I think the Matern kernel is in fact correct:
Made a mistake here, Matern is incorrect,but RationalQuadratic is fine

using KernelFunctions, Enzyme, Plots
k = Matern52Kernel()
mk(d) = k(1.0, 1.0 + d)

mk(0.1)

dr = range(0.0, 0.1; length=200)

p = plot(layout=(1, 2))
plot!(p[1], dr, mk.(dr), label="matern", legend=:topright)

dmkd(x, y) = only(autodiff(
    Forward,
    yt -> only(autodiff_deferred(Forward, k, DuplicatedNoNeed, Duplicated(x, 1.0), yt)),
    DuplicatedNoNeed,
    Duplicated(y, 1.0)))
dmkd(1.0, 1.0 + 0.1)

plot!(p[2], dr, dmkd.(1.0, 1.0 .+ dr), label="matern", legend=:topright, title="d^2/(dx1 dx2) ker")

but for RationalQuadratic

using KernelFunctions, Enzyme, Plots
k = RationalQuadraticKernel()
mk(d) = k(1.0, 1.0 + d)

mk(0.1)

dr = range(0.0, 0.1; length=200)

p = plot(layout=(1, 2))
plot!(p[1], dr, mk.(dr), label="RQ", legend=:topright)

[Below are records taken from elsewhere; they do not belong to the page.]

-- pv_equiv track=rewrite | github.com/seungriyou/algorithm-study | Data-Structure/Hash-Table/PG-1845.py | solution
-- ===== SOURCE A (Python) =====
-- from collections import defaultdict
--
-- def solution(nums):
--         cnt = defaultdict(int)
--         for n in nums:
--             cnt[n] += 1
--
--         if len(cnt) <= len(nums) // 2:
--             return len(cnt)
--         else:
--             return len(nums) // 2
-- ===== SOURCE B (Python) =====
-- def solution(nums):
--     s = sorted(nums)
--     distinct = 0
--     for i in range(len(s)):
--         if i == 0 or s[i] != s[i - 1]:
--             distinct += 1
--     half = len(nums) // 2
--     return distinct if distinct <= half else half
-- ===== Notes on version B (the rewrite author's own statement) =====
-- stated objective: alternative
-- what changed: Replaces the hash-table (defaultdict) count accumulation with sort-then-adjacent-scan: the distinct count is read off as the number of positions in the sorted copy whose element differs from its predecessor.
import Mathlib
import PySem

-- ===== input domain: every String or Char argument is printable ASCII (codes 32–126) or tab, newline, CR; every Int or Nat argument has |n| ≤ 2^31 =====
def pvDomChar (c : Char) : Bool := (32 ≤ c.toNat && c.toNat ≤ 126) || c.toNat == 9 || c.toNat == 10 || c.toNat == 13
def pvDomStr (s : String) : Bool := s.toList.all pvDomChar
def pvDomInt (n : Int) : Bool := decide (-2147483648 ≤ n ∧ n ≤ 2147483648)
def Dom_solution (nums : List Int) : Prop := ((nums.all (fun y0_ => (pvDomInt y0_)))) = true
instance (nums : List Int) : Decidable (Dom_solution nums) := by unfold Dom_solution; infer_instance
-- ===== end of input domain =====

-- B replaces A's hash-table accumulation with sort-then-adjacent-scan (alternative decomposition, not claimed faster).

-- ===== PORT A =====
-- cnt = defaultdict(int); for n in nums: cnt[n] += 1
def solution (nums : List Int) : Int :=
  let cnt : PySem.Dict Int Int :=
    nums.foldl (fun d n => d.modify n 0 (· + 1)) PySem.Dict.empty
  if (cnt.size : Int) ≤ PySem.Int.floordiv (PySem.List.len nums) 2 then
    (cnt.size : Int)
  else
    PySem.Int.floordiv (PySem.List.len nums) 2

-- ===== PORT B =====
-- s = sorted(nums); scan s counting positions where the element differs from its predecessor
def solution_alt (nums : List Int) : Int :=
  let s := PySem.List.sorted nums (fun x => x) false
  let st := s.foldl
    (fun (st : Int × Option Int) x =>
      (if st.2 = none ∨ some x ≠ st.2 then st.1 + 1 else st.1, some x))
    (0, none)
  let half := PySem.Int.floordiv (PySem.List.len nums) 2
  if st.1 ≤ half then st.1 else half

-- ===== PRECONDITION & SPEC =====
def Spec_solution (nums : List Int) (out : Int) : Prop := out = solution_alt nums
instance (nums : List Int) (out : Int) : Decidable (Spec_solution nums out) := by unfold Spec_solution; infer_instance

-- ===== CLAIM (what is proved, stated in full; the proofs are below) =====
def Claim_equal_solution : Prop := ∀ (nums : List Int), Dom_solution nums → Spec_solution nums (solution nums)

-- ===== LEMMAS AND PROOFS =====

-- the tail of B's fold, with a fixed predecessor
def pvChange (p : Int) : List Int → Int
  | [] => 0
  | x :: xs => (if x ≠ p then 1 else 0) + pvChange x xs

lemma pvFold_some (t : List Int) (p d : Int) :
    (t.foldl (fun (st : Int × Option Int) x =>
      (if st.2 = none ∨ some x ≠ st.2 then st.1 + 1 else st.1, some x)) (d, some p))
    = (d + pvChange p t, some (t.getLastD p)) := by
  induction t generalizing p d with
  | nil => simp [pvChange]
  | cons x xs ih =>
    simp only [List.foldl_cons, pvChange, List.getLastD_cons]
    rw [ih]
    by_cases hx : x = p
    · subst hx; simp
    · simp [hx]; ring

lemma pvChange_card (p : Int) (t : List Int) (h : (p :: t).Pairwise (· ≤ ·)) :
    pvChange p t + 1 = (((p :: t).toFinset.card : Int)) := by
  induction t generalizing p with
  | nil => simp [pvChange]
  | cons y t' ih =>
    rcases List.pairwise_cons.mp h with ⟨hp, h2⟩
    have ihy := ih y h2
    simp only [pvChange]
    by_cases hpy : y = p
    · subst hpy
      simp only [ne_eq, not_true_eq_false, if_false, List.toFinset_cons]
      rw [Finset.insert_idem] at *
      simpa using ihy
    · have hnot : p ∉ (y :: t').toFinset := by
        simp only [List.mem_toFinset, List.mem_cons]
        rintro (rfl | hmem)
        · exact hpy rfl
        · have h1 : p ≤ y := hp y (by simp)
          have h2' : y ≤ p := (List.pairwise_cons.mp h2).1 p hmem
          exact hpy (le_antisymm h1 h2').symm
      have : ((p :: y :: t').toFinset.card) = (y :: t').toFinset.card + 1 := by
        simp only [List.toFinset_cons (a := p)]
        rw [Finset.card_insert_of_notMem hnot]
      rw [this]
      simp only [ne_eq, hpy, not_false_eq_true, if_true]
      push_cast
      omega

-- B's scan over the sorted list computes the number of distinct elements
lemma pvB_distinct (nums : List Int) :
    ((PySem.List.sorted nums (fun x => x) false).foldl
      (fun (st : Int × Option Int) x =>
        (if st.2 = none ∨ some x ≠ st.2 then st.1 + 1 else st.1, some x)) (0, none)).1
    = (nums.toFinset.card : Int) := by
  have hperm := PySem.List.sorted_perm nums (fun x => x) false
  have hfin : (PySem.List.sorted nums (fun x => x) false).toFinset = nums.toFinset :=
    List.toFinset_eq_of_perm _ _ hperm
  have hpw : (PySem.List.sorted nums (fun x => x) false).Pairwise (· ≤ ·) := by
    simpa using PySem.List.sorted_pairwise nums (fun x => x)
  rcases hs : PySem.List.sorted nums (fun x => x) false with _ | ⟨p, t⟩
  · have : nums.toFinset = ∅ := by rw [← hfin, hs]; simp
    simp [this]
  · rw [hs] at hfin hpw
    simp only [List.foldl_cons]
    have h1 : (if True ∨ some p ≠ none then (0:Int) + 1 else 0) = 1 := by simp
    rw [show ((if True ∨ some p ≠ (none : Option Int) then (0:Int) + 1 else 0, some p)) = ((1:Int), some p) by simp, pvFold_some]
    have := pvChange_card p t hpw
    rw [← hfin]
    simp only []
    omega

-- A's dict length is the number of distinct elements
lemma pvA_size (nums : List Int) :
    ((nums.foldl (fun (d : PySem.Dict Int Int) n => d.modify n 0 (· + 1)) PySem.Dict.empty).size)
    = nums.toFinset.card := by
  have hc : nums.foldl (fun (d : PySem.Dict Int Int) n => d.modify n 0 (· + 1)) PySem.Dict.empty
      = PySem.Dict.counter nums := (PySem.Dict.counter_eq_foldl nums).symm
  rw [hc]
  have hk : (PySem.Dict.counter nums : PySem.Dict Int Int).keys = PySem.Set.ofList nums :=
    PySem.Dict.keys_counter nums
  have hsize : (PySem.Dict.counter nums : PySem.Dict Int Int).size
      = (PySem.Dict.counter nums : PySem.Dict Int Int).keys.length := by
    simp [PySem.Dict.size, PySem.Dict.keys]
  rw [hsize, hk]
  have hnd : (PySem.Set.ofList nums).Nodup := PySem.Set.nodup_ofList nums
  have hmem : ∀ x, x ∈ PySem.Set.ofList nums ↔ x ∈ nums := fun x => PySem.Set.mem_ofList nums x
  have : (PySem.Set.ofList nums).toFinset = nums.toFinset := by
    ext x; simp [hmem x]
  rw [← this, List.toFinset_card_of_nodup hnd]

-- ===== VERDICT (by name: the statement is the Claim_ definition above) =====
theorem solution_spec : Claim_equal_solution := by
  intro nums _
  unfold Spec_solution solution solution_alt
  simp only []
  rw [pvB_distinct nums]
  rw [pvA_size nums]
theorem pv_chanmap_eq_lastIndex (channel_strings : List String) (k : String) :
    ((PySem.List.enumerate channel_strings).foldl
        (fun d p => d.insert (pvNorm p.2) p.1) PySem.Dict.empty).get? k
      = pvLastIndex (channel_strings.map pvNorm) (fun n => n == k) := by
  rw [pv_get_foldl_insert, pv_lastIndex_map]
  apply PySem.List.foldl_congr_mem
  intro acc q _
  by_cases h : pvNorm q.2 = k <;> simp [h]

-- B's channel-major best list is, entrywise, the last-match scan for that key
theorem pv_best_eq (l : List (Int × String)) (keys : List String) (g : String → Option Int) :
    l.foldl (fun b p => List.zipWith (fun key bb => if pvNorm p.2 == key then some p.1 else bb) keys b) (keys.map g)
      = keys.map (fun key => l.foldl (fun acc p => if pvNorm p.2 == key then some p.1 else acc) (g key)) := by
  induction l generalizing g with
  | nil => simp
  | cons p t ih =>
    simp only [List.foldl_cons]
    rw [List.zipWith_map_right, List.zipWith_self]
    exact ih (fun key => if pvNorm p.2 == key then some p.1 else g key)

-- zipping a list with its own image pairs each element with its image
theorem pv_zip_map_self (keys : List String) (L : String → Option Int) :
    keys.zip (keys.map L) = keys.map (fun k => (k, L k)) := by
  induction keys with
  | nil => rfl
  | cons k t ih => simp [ih]

-- a last-match scan misses iff it misses on every channel
theorem pv_lastIndex_eq_none_of (channel_strings : List String) (pred : String → Bool)
    (h : ∀ c ∈ channel_strings, pred (pvNorm c) = false) :
    pvLastIndex (channel_strings.map pvNorm) pred = none := by
  rw [pv_lastIndex_map]
  rw [PySem.List.foldl_congr_mem _ _ (fun idx _ => idx) none ?_]
  · exact List.foldl_fixed' (fun _ => rfl) _
  · intro acc q hq
    rw [PySem.List.mem_enumerate_iff] at hq
    obtain ⟨j, hj, rfl⟩ := hq
    simp [h _ (List.getElem_mem hj)]

theorem pv_foldl_hit_ne_none (l : List (Int × String)) (pred : String → Bool) :
    ∀ init : Option Int, ((∃ q ∈ l, pred (pvNorm q.2) = true) ∨ init ≠ none) →
    l.foldl (fun idx q => if pred (pvNorm q.2) then some q.1 else idx) init ≠ none := by
  induction l with
  | nil =>
    intro init h
    rcases h with ⟨_, hmem, _⟩ | h
    · simp at hmem
    · exact h
  | cons q t ih =>
    intro init h
    simp only [List.foldl_cons]
    by_cases hq : pred (pvNorm q.2) = true
    · rw [if_pos hq]; exact ih _ (Or.inr (by simp))
    · rw [if_neg hq]
      apply ih
      rcases h with ⟨r, hr, hrp⟩ | hinit
      · rcases List.mem_cons.mp hr with rfl | hrt
        · exact absurd hrp hq
        · exact Or.inl ⟨r, hrt, hrp⟩
      · exact Or.inr hinit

dmkd(x, y) = only(autodiff(
    Forward,
    yt -> only(autodiff_deferred(Forward, k, DuplicatedNoNeed, Duplicated(x, 1.0), yt)),
    DuplicatedNoNeed,
    Duplicated(y, 1.0)))
dmkd(1.0, 1.0 + 0.1)

plot!(p[2], dr, dmkd.(1.0, 1.0 .+ dr), label="RQ", legend=:right, title="d^2/(dx1 dx2) ker")

[FelixBenning]

I think the Matern kernel is in fact correct: Made a mistake here, Matern is incorrect,but RationalQuadratic is fine

neat so switching to enzyme would at least fix the rational quadratic.

[Crown421]

I have been working on this for a bit, and it seems the issue is not the matern kernel, or that the Taylor Expansion is needed, but instead it seems to related to the Euclidean distance. In the following code I did it all by hand, and get

using KernelFunctions
using Enzyme
using Plots

k = Matern52Kernel()
mk(d) = k(1.0, 1.0 + d)

kappa(d) = (1 + sqrt(5) * d + 5 * d^2 / 3) * exp(-sqrt(5) * d)

r = range(0, 0.2, length=30)

begin
    dist1(x, y) = sqrt((x - y)^2)
    dist2(x, y) = abs(x - y)
    ck1(x, y) = kappa(dist1(x, y))
    ck2(x, y) = kappa(dist2(x, y))

    p = plot(layout=(2, 1))
    plot!(p[1], r, ck1.(1.0, 1.0 .+ r), label="dist1")
    plot!(p[1], r, ck2.(1.0, 1.0 .+ r), label="dist2")
    plot!(p[1], r, mk.(r), label="ref")

    dmkd1(x, y) = only(autodiff(
        Forward,
        yt -> only(autodiff_deferred(Forward, ck1, DuplicatedNoNeed, Duplicated(x, 1.0), yt)),
        DuplicatedNoNeed,
        Duplicated(y, 1.0)))
    dmkd2(x, y) = only(autodiff(
        Forward,
        yt -> only(autodiff_deferred(Forward, ck2, DuplicatedNoNeed, Duplicated(x, 1.0), yt)),
        DuplicatedNoNeed,
        Duplicated(y, 1.0)))

    plot!(p[2], r, dmkd1.(1.0, 1.0 .+ r), label="dist1")
    plot!(p[2], r, dmkd2.(1.0, 1.0 .+ r), label="dist2")
end

Repeating the same with the distance works correctly, so there seems to be some weird issue with the chain rule.

[FelixBenning]

If I understand your code correctly, you reimplemented kappa (in the first plot you make sure that it results in the same function by comparing it to the reference implementation) and then you take the derivative of this kappa.

But your kappa does not have an if iszero(d) like the general matern implementation does cf.

https://github.com/JuliaGaussianProcesses/KernelFunctions.jl/blob/master/src/basekernels/matern.jl#L43-L45

As autodiff simply takes the derivative of the branch it finds itself in, it will take the derivative of this if case (if d is zero). And the derivative of a constant is zero.